Activity =
The answer must consist of every line below that contains the word "pyIsoctdigit".

Supplied information =
-- pv_equiv track=rewrite | github.com/lkjcalc/nAssembler | helpers.py | check_pcrelative_expression
-- ===== SOURCE A (Python) =====
-- def _check_aropexpr(s):
--     """
--     Return '' if s specifies an aropexpr, otherwise nonempty error string,
--     where an aropexpr is an expression of the form arop expr,
--     where arop is + or - and expr is num or num aropexpr, where is_valid_imval('#'+num) returns True.
--     """
--     s = s.strip()
--     if len(s) == 0:
--         return 'invalid epxression: expected nonempty string'
--     if s[0] not in ('+', '-'):
--         return 'invalid expression: expected "+" or "-"'
--     s = s[1:]
--     i = len(s)
--     if '+' in s:
--         i = s.find('+')
--     if '-' in s:
--         i = min(i, s.find('-'))
--     num = s[:i].strip()
--     rest = s[i:].strip()
--     if not is_valid_imval('#'+num):
--         return 'invalid expression: expected numeric immediate value'
--     if len(rest) == 0:
--         return ''
--     return _check_aropexpr(rest)
--
-- def check_pcrelative_expression(s, labeldict):
--     """Return '' if s specifies a pc relative expression, otherwise nonempty error string."""
--     for i in range(len(s)):
--         if (not isalnum(s[i])) and s[i] != '_':
--             label = s[:i]
--             rest = s[i:]
--             break
--     else:
--         label = s
--         rest = ''
--     label.strip()
--     rest.strip()
--     if label not in labeldict:
--         return 'invalid pc relative expression: undefined label'
--     if len(rest) == 0:
--         return ''
--     return _check_aropexpr(rest)
--
-- def isalnum(s):
--     """Return True if s contains at least one char and only alphanumeric chars (0...9A...Za...z), False otherwise."""
--     if len(s) == 0:
--         return False
--     for c in s:
--         if c not in '0123456789ABCDEFGHIJKLMNOPQRSTUVWXYZabcdefghijklmnopqrstuvwxyz':
--             return False
--     return True
--
-- def isxdigit(s):
--     """Return True if s contains at least one char and only xdigits (0...9A...Fa...f), False otherwise."""
--     if len(s) == 0:
--         return False
--     for c in s:
--         if c not in '0123456789ABCDEFabcdef':
--             return False
--     return True
--
-- def isoctdigit(s):
--     """Return True if s contains at least one char and only digits 0...7, False otherwise."""
--     if len(s) == 0:
--         return False
--     for c in s:
--         if c not in '01234567':
--             return False
--     return True
--
-- def isbindigit(s):
--     """Return True if s contains at least one char and only digits 0 and 1, False otherwise."""
--     if len(s) == 0:
--         return False
--     for c in s:
--         if c not in '01':
--             return False
--     return True
--
-- def is_valid_imval(s):
--     """Return True if s is a syntactically valid immediate value, False otherwise."""
--     if len(s) < 2:
--         return False
--     if s[0] != '#':
--         return False
--     if s[1] in ['-', '+'] and len(s) >= 3:
--         s = s[0]+s[2:]
--     if s == '#0':
--         return True
--     if s.startswith('#\'') and s[-1] == '\'' and len(s) == 4 and ord(s[2]) <= 255:
--         return True
--     if s.startswith('#0x') and len(s) >= 4 and isxdigit(s[3:]):
--         return True
--     if s.startswith('#0') and len(s) >= 3 and isoctdigit(s[2:]):
--         return True
--     if s.startswith('#0b') and len(s) >= 4 and isbindigit(s[3:]):
--         return True
--     if s[1] != '0' and str.isdigit(s[1:]):
--         return True
--     return False
-- ===== SOURCE B (Python) =====
-- _ALNUM = '0123456789ABCDEFGHIJKLMNOPQRSTUVWXYZabcdefghijklmnopqrstuvwxyz'
--
--
-- def _valid_num(num):
--     # validity of one arithmetic term (num contains no '+'/'-' by construction)
--     if num == '0':
--         return True
--     if len(num) == 3 and num[0] == "'" and num[2] == "'" and ord(num[1]) <= 255:
--         return True
--     if num.startswith('0x'):
--         return len(num) >= 3 and all(c in '0123456789ABCDEFabcdef' for c in num[2:])
--     if num.startswith('0b'):
--         return len(num) >= 3 and all(c in '01' for c in num[2:])
--     if num.startswith('0'):
--         return all(c in '01234567' for c in num[1:])
--     return num.isdigit() and num[0] != '0'
--
--
-- def check_pcrelative_expression(s, labeldict):
--     """Return '' if s specifies a pc relative expression, otherwise nonempty error string."""
--     i = 0
--     n = len(s)
--     while i < n and (s[i] in _ALNUM or s[i] == '_'):
--         i += 1
--     label, rest = s[:i], s[i:]
--     if label not in labeldict:
--         return 'invalid pc relative expression: undefined label'
--     if not rest:
--         return ''
--     t = rest.strip()
--     if not t:
--         return 'invalid epxression: expected nonempty string'
--     if t[0] not in '+-':
--         return 'invalid expression: expected "+" or "-"'
--     body = t[1:]
--     while True:
--         k = 0
--         m = len(body)
--         while k < m and body[k] not in '+-':
--             k += 1
--         if not _valid_num(body[:k].strip()):
--             return 'invalid expression: expected numeric immediate value'
--         if k == m:
--             return ''
--         body = body[k + 1:]
-- ===== Notes on version B (the rewrite author's own statement) =====
-- stated objective: alternative
-- what changed: A re-scans the remaining expression at every recursive step ('+' in s / '-' in s / find plus repeated slicing+stripping) and validates terms by rebuilding '#'+num for is_valid_imval; B does one left-to-right scan that splits the body at each '+'/'-' sign and validates each sign-free term directly (worst-case O(n) vs A's O(n^2), though a timing run did not consistently confirm a 1.5x speed-up).
import Mathlib
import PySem

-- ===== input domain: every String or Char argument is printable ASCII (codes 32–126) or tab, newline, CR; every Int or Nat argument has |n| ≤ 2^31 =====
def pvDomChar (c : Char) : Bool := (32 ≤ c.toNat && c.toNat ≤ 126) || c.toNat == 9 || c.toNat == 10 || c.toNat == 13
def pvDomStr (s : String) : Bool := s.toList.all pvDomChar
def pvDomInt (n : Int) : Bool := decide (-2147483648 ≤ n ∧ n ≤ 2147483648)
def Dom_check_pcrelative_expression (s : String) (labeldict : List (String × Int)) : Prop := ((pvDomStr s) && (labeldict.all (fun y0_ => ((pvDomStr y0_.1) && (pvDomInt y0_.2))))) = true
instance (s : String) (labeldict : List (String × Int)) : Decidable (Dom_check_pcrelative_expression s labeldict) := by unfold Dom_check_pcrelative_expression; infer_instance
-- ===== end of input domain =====

-- B replaces A's recursion (each step rescans the remainder with 'in'/find and re-slices, and
-- validates terms by rebuilding '#'+num) by a single left-to-right scan that splits the body at
-- '+'/'-' signs and validates each sign-free term directly; objective: alternative.

-- ===== PORT A =====
def pvAlnumA : List Char := "0123456789ABCDEFGHIJKLMNOPQRSTUVWXYZabcdefghijklmnopqrstuvwxyz".toList

-- helpers.isalnum
def pyIsalnum (s : List Char) : Bool :=
  if s.length = 0 then false
  else s.all (fun c => pvAlnumA.contains c)

-- helpers.isxdigit
def pyIsxdigit (s : List Char) : Bool :=
  if s.length = 0 then false
  else s.all (fun c => "0123456789ABCDEFabcdef".toList.contains c)

-- helpers.isoctdigit
def pyIsoctdigit (s : List Char) : Bool :=
  if s.length = 0 then false
  else s.all (fun c => "01234567".toList.contains c)

-- helpers.isbindigit
def pyIsbindigit (s : List Char) : Bool :=
  if s.length = 0 then false
  else s.all (fun c => "01".toList.contains c)

-- helpers.is_valid_imval; the 'len(s) < 2' guard and the in-range indexings s[0], s[1]
-- are transliterated by matching off the first two characters.
def is_valid_imval (s : List Char) : Bool :=
  match s with
  | c0 :: c1 :: rest =>
    if ¬ (c0 = '#') then false
    else
      -- if s[1] in ['-','+'] and len(s) >= 3: s = s[0] + s[2:]
      let t := if (c1 = '-' ∨ c1 = '+') ∧ s.length ≥ 3 then c0 :: rest else s
      if t = "#0".toList then true
      else if PySem.Chars.startswith t "#'".toList ∧ PySem.List.pyGet? t (-1) = some '\'' ∧
              t.length = 4 ∧ ((PySem.List.pyGet? t 2).map (fun c => decide (c.toNat ≤ 255))).getD false = true then true
      else if PySem.Chars.startswith t "#0x".toList ∧ t.length ≥ 4 ∧
              pyIsxdigit (PySem.List.slice t (some 3) none) = true then true
      else if PySem.Chars.startswith t "#0".toList ∧ t.length ≥ 3 ∧
              pyIsoctdigit (PySem.List.slice t (some 2) none) = true then true
      else if PySem.Chars.startswith t "#0b".toList ∧ t.length ≥ 4 ∧
              pyIsbindigit (PySem.List.slice t (some 3) none) = true then true
      else if PySem.List.pyGet? t 1 ≠ some '0' ∧
              PySem.Chars.strIsdigit (PySem.List.slice t (some 1) none) = true then true
      else false
  | _ => false

-- two length bounds cited by check_aropexpr's termination proof
theorem pv_strip_len_le (u : List Char) : (PySem.Chars.strip u).length ≤ u.length := by
  simp only [PySem.Chars.strip, PySem.Chars.lstrip, PySem.Chars.rstrip]
  calc ((u.dropWhile PySem.Chars.isspace).reverse.dropWhile PySem.Chars.isspace).reverse.length
      ≤ (u.dropWhile PySem.Chars.isspace).reverse.length := by
        simpa using List.length_dropWhile_le PySem.Chars.isspace (u.dropWhile PySem.Chars.isspace).reverse
    _ ≤ u.length := by simpa using List.length_dropWhile_le PySem.Chars.isspace u

theorem pv_take_drop_le {α : Type} (n m : Nat) (xs : List α) :
    (List.take n (xs.drop m)).length ≤ xs.length := by simp

theorem pv_slice_len_le {α : Type} (xs : List α) (a b : Option Int) :
    (PySem.List.slice xs a b).length ≤ xs.length := by
  simp only [PySem.List.slice]
  exact pv_take_drop_le _ _ _

-- helpers._check_aropexpr
def check_aropexpr (l : List Char) : String :=
  let s := PySem.Chars.strip l
  if hs : s.length = 0 then "invalid epxression: expected nonempty string"
  else if ¬ (s.headI = '+' ∨ s.headI = '-') then "invalid expression: expected \"+\" or \"-\""
  else
    let s1 := s.tail
    let i0 : Int := (s1.length : Int)
    let i1 : Int := if PySem.Chars.isIn ['+'] s1 then PySem.Chars.find s1 ['+'] else i0
    let i2 : Int := if PySem.Chars.isIn ['-'] s1 then min i1 (PySem.Chars.find s1 ['-']) else i1
    let num := PySem.Chars.strip (PySem.List.slice s1 none (some i2))
    let rest := PySem.Chars.strip (PySem.List.slice s1 (some i2) none)
    if ¬ (is_valid_imval ('#' :: num) = true) then "invalid expression: expected numeric immediate value"
    else if rest.length = 0 then ""
    else check_aropexpr rest
termination_by l.length
decreasing_by
  refine lt_of_le_of_lt (le_trans (pv_strip_len_le _) (pv_slice_len_le _ _ _)) ?_
  have h2 : (PySem.Chars.strip l).length ≤ l.length := pv_strip_len_le l
  have h3 : ¬ (PySem.Chars.strip l).length = 0 := hs
  simp only [List.length_tail]
  omega

-- the label-splitting for-loop of check_pcrelative_expression (break at the first
-- character that is neither alphanumeric nor '_', else fall through to (s, ''))
def pvScanLabelA (s : List Char) (i : Nat) : List Char × List Char :=
  if h : i < s.length then
    if ¬ (pyIsalnum [s[i]] = true) ∧ ¬ (s[i] = '_') then (s.take i, s.drop i)
    else pvScanLabelA s (i + 1)
  else (s, [])
termination_by s.length - i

Exercise solution =
def pyIsoctdigit (s : List Char) : Bool :=
              pyIsoctdigit (PySem.List.slice t (some 2) none) = true then true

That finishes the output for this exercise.